4) During the pilot period the four participating hospitals were equipped and successfully screened 962 infants. A total of 932 screenings occurred.

The success of implementation was manifold:

The nurses were efficiently trained. The screenings increased awareness among parents as to hearing loss issues. The staff of the hospital became very supportive. The screening succeeded even in this resource-limited setting.

Discussion

In conclusion, this pilot project proved that infant hearing screening is feasible in low-resource settings. Collaboration, awareness, and consistent data collection are the foundation for sustainability. Although the program was time limited, its feasibility laid the groundwork for future national efforts.

On the implementation side, we identified several key challenges and lessons. Awareness about the importance of hearing screening is still limited among both professionals and the public. We learned that local training programs are essential, and that integrating screening into existing maternal and child health services makes it easier to sustain. Also, we learned that regular engagement with healthcare staff and communities helps maintain participation and success.

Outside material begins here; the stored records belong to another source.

-- pv_equiv track=rewrite | github.com/sjlarrain/Herramientas | L02/SolucionL02.py | problema_4
-- ===== SOURCE A (Python) =====
-- def problema_4(lista1,lista2):
--     class Letra:
--         def __init__(self,let):
--             self.let=let
--             self.pos=""
--             self.ady=[]
--         def add_ady(self,letra):
--             self.ady.append(letra)
--         def add_pos(self,tup):
--             self.pos=tup
--         def __str__(self):
--             return self.let
--
--     def crear_grafo(lista2):        #La construccion de esta funcion se baso en la de la actividad 2
--         grafo=dict()   #Diccionario para construir el grafo. Nos permite ver las letras y la tupla incorporada
--         filas=len(lista2) #Demarcamos el tamaño de la matriz
--         columnas=len(lista2[0])
--         for e in range(filas): #Recorremos para irconstruyendo el grafo
--             for f in range(columnas):
--                 if (e,f) not in grafo.keys(): #De no estar en el diccionario significa que no a sido construido. APlicamos clase
--                     letras=Letra(lista2[e][f])
--                     letras.add_pos((e,f))
--                     grafo.update({(e,f):letras})
--                 for i, j in[(-1,0),(0,-1),(1,0),(0,1),(-1,-1),(-1,1),(1,-1),(1,1)]: #Analizamos a todos sus adyacentes en toda
--                     if i+e>=0 and j+f>=0 and i+e<filas and j+f<columnas: #direccion y vemos si esta en la matriz
--                         if (i+e, j+f) not in grafo.keys(): #De existir y no haber sido construido aplicamos cosntruccion
--                             ady=Letra(lista2[i+e][j+f])
--                             ady.add_pos((i+e,j+f))
--                             grafo.update({(i+e,j+f):ady})
--                         else:
--                             ady=grafo[(i+e,j+f)]
--                         grafo[(e,f)].add_ady(ady) #Por ultimo lo agregamos a los adyacentes de la posicion recorrida
--         return grafo
--
--     def construir(objeto, palabra,resul,n):  #Construye la palabra y si logra construirla de forma recursiva.
--         for r in objeto.ady:                #De lo cntrario no retorna nada. Solo devolvera si n es igual al largo de la palabra
--             if n==len(palabra):
--                 return resul
--             elif r.let==palabra[n]:
--                 resul+=r.let
--                 sg=construir(r,palabra,resul,n+1)
--                 return sg
--
--     def buscar_palabra(palabra,grafo): #Busca la primera letra en el grafo para asi encontrar la posicon donde empezar
--         for e in range (len(lista2)): #a buscar recursivamente con construir
--             for f in range(len(lista2[0])):
--                 dic=grafo[(e,f)]
--                 if dic.let==palabra[0]:
--                     return[dic,dic.let]
--
--     grafo=crear_grafo(lista2)
--     encontradas=set()
--     for e in lista1:
--         pal=buscar_palabra(e,grafo) #Busca la letra, si lo hace, sigue buscando recursivamente, de lo contrario
--         if pal:          #Pasa a la siguiente
--             pal1=construir(pal[0],e,pal[1],1)
--         if pal1: encontradas.add(pal1)
--     return encontradas
-- ===== SOURCE B (Python) =====
-- def problema_4(lista1, lista2):
--     # Direct grid search: no Letra class, no precomputed graph; neighbors are
--     # generated on the fly and construir is an iterative while-loop.  The
--     # top-level loop is kept verbatim from the original (including the pal1
--     # reuse on unfound words).
--     dirs = [(-1, 0), (0, -1), (1, 0), (0, 1), (-1, -1), (-1, 1), (1, -1), (1, 1)]
--     filas = len(lista2)
--     cols = len(lista2[0])
--
--     def vecinos(e, f):
--         return [(e + i, f + j) for i, j in dirs
--                 if 0 <= e + i < filas and 0 <= f + j < cols]
--
--     def buscar(w):
--         first = w[0]
--         return next(((e, f) for e in range(filas) for f in range(cols)
--                      if lista2[e][f] == first), None)
--
--     def construir(pos, w):
--         resul = w[0]
--         n = 1
--         while n < len(w):
--             nxt = next(((a, b) for a, b in vecinos(*pos)
--                         if lista2[a][b] == w[n]), None)
--             if nxt is None:
--                 return None
--             resul += lista2[nxt[0]][nxt[1]]
--             pos = nxt
--             n += 1
--         return resul
--
--     encontradas = set()
--     for w in lista1:
--         pos = buscar(w)
--         if pos is not None:
--             pal1 = construir(pos, w)
--         if pal1:
--             encontradas.add(pal1)
--     return encontradas
-- ===== Notes on version B (the rewrite author's own statement) =====
-- stated objective: simpler
-- what changed: Drops the Letra object graph and the crear_grafo precomputation: B searches the grid directly with on-the-fly in-bounds neighbor generation, a generator-based first-match buscar, and an iterative while-loop construir instead of the recursion; the top-level loop (including the pal1 reuse on unfound words) is kept verbatim.
-- intended difference: On a 1x1 grid whose single cell appears as a word in lista1, A returns a set missing that one-letter word (its construir only returns when the cell has a neighbor) while B includes it, which is the intended result of a word search. — e.g. on problema_4(["a"], [["a"]]): A returns [], B returns ["a"]
import Mathlib
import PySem
-- pv_equiv track=rewrite | github.com/ilanschnell/project-euler | 225.py | is_divisor
-- ===== SOURCE A (Python) =====
-- def is_divisor(m):
--     t1 = t2 = t3 = 1
--     while True:
--         t4 = t1 + t2 + t3
--         t4 %= m
--         if t4 == 0:
--             return True
--         t1 = t2
--         t2 = t3
--         t3 = t4
--         if t1 == t2 == t3 == 1:
--             return False
-- ===== SOURCE B (Python) =====
-- def is_divisor(m):
--     # Walk the tribonacci state cycle BACKWARDS with the inverted recurrence
--     # t_{n-1} = (t_{n+2} - t_n - t_{n+1}) % m.  The step map is invertible, so
--     # the orbit of (1,1,1) is a pure cycle and the backward walk visits exactly
--     # the residues of one period: 0 occurs backwards iff it occurs forwards.
--     a, b, c = 1, 1, 1
--     p = (c - a - b) % m
--     while p != 0:
--         a, b, c = p, a, b
--         if (a, b, c) == (1, 1, 1):
--             return False
--         p = (c - a - b) % m
--     return True
-- ===== Notes on version B (the rewrite author's own statement) =====
-- stated objective: alternative
-- what changed: B traverses the tribonacci state cycle in the opposite direction using the inverted recurrence t_{n-1} = (t_{n+2} - t_n - t_{n+1}) % m (a while-condition loop on the backward term), which yields the same boolean because the step map is invertible so the orbit of (1,1,1) is a pure cycle containing 0 forwards iff backwards.
-- outside the precondition, e.g. on is_divisor(0): A raises ZeroDivisionError, B raises ZeroDivisionError; on is_divisor(-1): A returns True, B returns True; on is_divisor(-3): A returns True, B returns True
import Mathlib
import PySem

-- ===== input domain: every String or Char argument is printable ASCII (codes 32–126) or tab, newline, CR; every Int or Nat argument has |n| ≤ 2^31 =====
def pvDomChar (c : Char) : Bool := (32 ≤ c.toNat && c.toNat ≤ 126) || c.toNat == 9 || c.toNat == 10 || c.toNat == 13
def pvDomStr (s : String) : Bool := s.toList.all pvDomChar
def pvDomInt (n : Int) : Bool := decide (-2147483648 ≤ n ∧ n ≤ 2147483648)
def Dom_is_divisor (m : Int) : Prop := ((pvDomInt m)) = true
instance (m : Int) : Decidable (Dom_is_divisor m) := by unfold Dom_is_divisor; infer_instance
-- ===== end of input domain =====

-- B walks the tribonacci state cycle BACKWARDS with the inverted recurrence
-- t_{n-1} = (t_{n+2} - t_n - t_{n+1}) % m; same boolean since the step map is
-- invertible, so the orbit of (1,1,1) is a pure cycle (alternative algorithm, same cost).

-- ===== PORT A =====
-- A's 'while True' loop as fuel recursion (fuel only makes the loop total; for
-- every m ≥ 1 the loop terminates within m^3 + 2 iterations, so the fuel suffices).
def isDivLoopA (m : Int) : Nat → Int → Int → Int → Bool
  | 0, _, _, _ => false
  | fuel + 1, t1, t2, t3 =>
    let t4 := PySem.Int.mod (t1 + t2 + t3) m
    if t4 = 0 then true
    else if t2 = 1 ∧ t3 = 1 ∧ t4 = 1 then false
    else isDivLoopA m fuel t2 t3 t4

def is_divisor (m : Int) : Bool := isDivLoopA m (m.natAbs ^ 3 + 2) 1 1 1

On the public policy side: programs like this can continue to raise awareness, strengthen collaborations, and establish support from both local and international partners. With such data, we can begin influencing policymakers to create sustainable systems of evaluation and rehabilitation for hearing care.

Acknowledgement

None.

Conflict of Interest

This study had no funding, and the authors have no conflicts of interest to declare.